What you should do – Wherever "first" appears in a line of the listing, that line should be returned.

Task input –
________________

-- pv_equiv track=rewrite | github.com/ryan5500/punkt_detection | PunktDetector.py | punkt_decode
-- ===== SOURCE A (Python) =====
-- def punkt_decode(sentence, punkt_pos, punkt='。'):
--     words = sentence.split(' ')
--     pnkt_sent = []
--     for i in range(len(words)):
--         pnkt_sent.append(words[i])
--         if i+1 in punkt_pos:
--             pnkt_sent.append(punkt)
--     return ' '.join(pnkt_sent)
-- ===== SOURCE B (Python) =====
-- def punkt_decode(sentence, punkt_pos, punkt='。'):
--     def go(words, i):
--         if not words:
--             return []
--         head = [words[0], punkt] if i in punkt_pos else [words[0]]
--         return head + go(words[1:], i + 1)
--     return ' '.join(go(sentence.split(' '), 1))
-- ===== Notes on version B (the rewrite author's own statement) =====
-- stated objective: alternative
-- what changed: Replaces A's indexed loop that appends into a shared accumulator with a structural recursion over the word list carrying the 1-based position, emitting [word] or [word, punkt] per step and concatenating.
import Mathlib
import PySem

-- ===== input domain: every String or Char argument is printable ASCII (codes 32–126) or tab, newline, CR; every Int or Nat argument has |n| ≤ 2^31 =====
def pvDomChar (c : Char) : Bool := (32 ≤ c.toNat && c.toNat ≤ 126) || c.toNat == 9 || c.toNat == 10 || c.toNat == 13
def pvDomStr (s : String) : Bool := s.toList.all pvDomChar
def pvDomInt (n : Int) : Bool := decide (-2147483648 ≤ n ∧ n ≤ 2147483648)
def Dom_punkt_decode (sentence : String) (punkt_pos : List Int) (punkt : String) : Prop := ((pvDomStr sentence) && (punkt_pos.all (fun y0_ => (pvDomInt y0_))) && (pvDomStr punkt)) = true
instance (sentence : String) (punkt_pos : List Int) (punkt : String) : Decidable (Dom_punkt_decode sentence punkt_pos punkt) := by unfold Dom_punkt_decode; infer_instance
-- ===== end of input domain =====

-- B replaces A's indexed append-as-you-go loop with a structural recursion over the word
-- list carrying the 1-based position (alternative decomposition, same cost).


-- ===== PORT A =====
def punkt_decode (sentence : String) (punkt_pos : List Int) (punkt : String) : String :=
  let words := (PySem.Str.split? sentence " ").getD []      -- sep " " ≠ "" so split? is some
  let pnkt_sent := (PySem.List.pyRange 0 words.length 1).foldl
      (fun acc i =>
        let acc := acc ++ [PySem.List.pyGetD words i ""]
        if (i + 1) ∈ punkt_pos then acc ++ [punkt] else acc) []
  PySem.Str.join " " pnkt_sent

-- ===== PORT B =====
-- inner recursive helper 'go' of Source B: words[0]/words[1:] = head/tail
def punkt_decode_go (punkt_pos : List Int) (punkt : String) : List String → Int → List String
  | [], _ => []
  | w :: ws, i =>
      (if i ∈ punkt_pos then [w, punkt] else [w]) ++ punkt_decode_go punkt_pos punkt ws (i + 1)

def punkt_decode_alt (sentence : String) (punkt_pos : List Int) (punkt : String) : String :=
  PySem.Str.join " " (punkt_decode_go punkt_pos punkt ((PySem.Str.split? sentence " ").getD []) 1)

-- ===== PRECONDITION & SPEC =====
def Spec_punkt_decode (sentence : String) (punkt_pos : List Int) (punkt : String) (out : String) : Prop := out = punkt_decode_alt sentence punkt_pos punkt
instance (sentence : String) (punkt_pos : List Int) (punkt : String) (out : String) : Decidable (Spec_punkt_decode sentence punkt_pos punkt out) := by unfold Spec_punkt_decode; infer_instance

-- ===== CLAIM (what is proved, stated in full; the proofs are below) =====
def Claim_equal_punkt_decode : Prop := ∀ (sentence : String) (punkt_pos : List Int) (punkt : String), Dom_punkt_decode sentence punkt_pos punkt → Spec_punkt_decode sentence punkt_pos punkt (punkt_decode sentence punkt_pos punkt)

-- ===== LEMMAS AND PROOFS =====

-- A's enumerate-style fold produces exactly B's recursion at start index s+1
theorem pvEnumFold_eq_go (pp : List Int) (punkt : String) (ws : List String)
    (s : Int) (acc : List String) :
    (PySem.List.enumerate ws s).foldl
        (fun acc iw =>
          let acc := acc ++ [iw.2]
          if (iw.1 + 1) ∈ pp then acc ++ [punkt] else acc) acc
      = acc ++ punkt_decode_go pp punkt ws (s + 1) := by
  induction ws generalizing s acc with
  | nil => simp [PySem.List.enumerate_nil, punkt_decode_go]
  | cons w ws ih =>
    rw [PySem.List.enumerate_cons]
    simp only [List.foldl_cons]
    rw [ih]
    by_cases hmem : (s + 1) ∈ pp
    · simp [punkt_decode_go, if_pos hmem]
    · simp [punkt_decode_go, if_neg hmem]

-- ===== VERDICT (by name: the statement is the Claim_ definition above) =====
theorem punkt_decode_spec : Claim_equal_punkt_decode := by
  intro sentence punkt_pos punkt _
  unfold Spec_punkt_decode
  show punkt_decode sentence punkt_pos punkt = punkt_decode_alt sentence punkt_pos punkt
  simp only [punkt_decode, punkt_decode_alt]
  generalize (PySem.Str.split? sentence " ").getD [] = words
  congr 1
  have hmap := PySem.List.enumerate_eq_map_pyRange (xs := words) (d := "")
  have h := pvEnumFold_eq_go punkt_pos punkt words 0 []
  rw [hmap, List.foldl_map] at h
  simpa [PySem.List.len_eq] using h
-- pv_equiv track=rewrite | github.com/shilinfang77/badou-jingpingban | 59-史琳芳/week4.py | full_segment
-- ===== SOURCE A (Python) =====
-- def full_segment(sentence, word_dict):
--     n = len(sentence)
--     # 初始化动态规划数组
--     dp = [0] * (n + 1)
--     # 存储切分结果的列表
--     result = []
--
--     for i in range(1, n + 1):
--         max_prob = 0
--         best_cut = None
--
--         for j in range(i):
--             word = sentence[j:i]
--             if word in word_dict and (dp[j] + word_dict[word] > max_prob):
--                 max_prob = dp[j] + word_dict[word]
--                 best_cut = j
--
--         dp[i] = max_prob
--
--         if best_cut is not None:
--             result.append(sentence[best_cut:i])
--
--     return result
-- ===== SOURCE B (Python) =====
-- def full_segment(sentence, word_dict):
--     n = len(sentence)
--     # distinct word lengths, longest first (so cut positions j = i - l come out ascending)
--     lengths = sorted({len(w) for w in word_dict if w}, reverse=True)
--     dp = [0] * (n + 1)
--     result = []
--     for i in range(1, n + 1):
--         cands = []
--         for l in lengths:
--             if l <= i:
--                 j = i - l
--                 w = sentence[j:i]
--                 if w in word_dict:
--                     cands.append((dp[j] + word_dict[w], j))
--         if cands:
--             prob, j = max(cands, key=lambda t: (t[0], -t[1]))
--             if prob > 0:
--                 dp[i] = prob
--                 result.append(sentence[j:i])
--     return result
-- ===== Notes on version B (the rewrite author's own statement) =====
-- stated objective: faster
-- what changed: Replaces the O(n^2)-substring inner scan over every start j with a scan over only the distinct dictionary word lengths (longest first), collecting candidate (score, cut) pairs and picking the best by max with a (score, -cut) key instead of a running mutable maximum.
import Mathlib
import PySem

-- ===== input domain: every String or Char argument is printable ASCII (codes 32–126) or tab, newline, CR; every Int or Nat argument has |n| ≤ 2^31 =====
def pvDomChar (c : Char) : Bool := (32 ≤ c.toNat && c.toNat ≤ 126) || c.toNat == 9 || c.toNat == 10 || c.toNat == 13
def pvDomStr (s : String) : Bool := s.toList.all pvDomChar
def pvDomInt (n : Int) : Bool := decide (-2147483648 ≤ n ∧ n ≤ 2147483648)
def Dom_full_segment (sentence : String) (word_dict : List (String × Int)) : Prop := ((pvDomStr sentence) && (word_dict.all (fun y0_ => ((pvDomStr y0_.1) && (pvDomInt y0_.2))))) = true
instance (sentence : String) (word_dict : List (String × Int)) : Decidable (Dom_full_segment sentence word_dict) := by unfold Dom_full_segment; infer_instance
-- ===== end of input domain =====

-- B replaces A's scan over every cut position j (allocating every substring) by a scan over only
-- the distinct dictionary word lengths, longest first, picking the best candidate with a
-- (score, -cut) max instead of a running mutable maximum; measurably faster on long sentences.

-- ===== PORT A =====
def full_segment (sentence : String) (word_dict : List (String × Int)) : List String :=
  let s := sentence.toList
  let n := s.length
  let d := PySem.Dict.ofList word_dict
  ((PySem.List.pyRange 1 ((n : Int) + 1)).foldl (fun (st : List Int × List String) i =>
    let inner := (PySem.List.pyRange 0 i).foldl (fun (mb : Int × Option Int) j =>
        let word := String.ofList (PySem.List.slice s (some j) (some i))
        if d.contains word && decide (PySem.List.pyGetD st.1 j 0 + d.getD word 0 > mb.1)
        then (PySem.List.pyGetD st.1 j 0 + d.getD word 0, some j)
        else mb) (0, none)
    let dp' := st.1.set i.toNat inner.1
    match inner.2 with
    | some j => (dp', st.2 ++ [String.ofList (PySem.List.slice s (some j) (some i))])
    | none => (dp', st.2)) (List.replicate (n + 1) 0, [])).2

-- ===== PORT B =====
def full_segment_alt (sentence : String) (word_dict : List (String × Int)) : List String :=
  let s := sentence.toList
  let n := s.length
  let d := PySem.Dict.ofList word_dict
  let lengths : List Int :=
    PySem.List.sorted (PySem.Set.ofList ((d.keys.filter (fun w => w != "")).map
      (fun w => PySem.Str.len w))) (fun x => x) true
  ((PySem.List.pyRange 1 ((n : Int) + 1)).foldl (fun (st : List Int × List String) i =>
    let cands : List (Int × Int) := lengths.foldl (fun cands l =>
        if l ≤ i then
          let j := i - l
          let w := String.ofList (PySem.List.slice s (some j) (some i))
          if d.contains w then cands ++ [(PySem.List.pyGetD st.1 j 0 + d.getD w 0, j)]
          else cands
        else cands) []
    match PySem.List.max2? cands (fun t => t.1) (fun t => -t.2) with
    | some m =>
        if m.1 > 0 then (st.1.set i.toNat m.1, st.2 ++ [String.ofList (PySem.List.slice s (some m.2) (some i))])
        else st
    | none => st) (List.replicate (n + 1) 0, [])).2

________________

Your response –
--     # distinct word lengths, longest first (so cut positions j = i - l come out ascending)
-- what changed: Replaces the O(n^2)-substring inner scan over every start j with a scan over only the distinct dictionary word lengths (longest first), collecting candidate (score, cut) pairs and picking the best by max with a (score, -cut) key instead of a running mutable maximum.
-- the distinct dictionary word lengths, longest first, picking the best candidate with a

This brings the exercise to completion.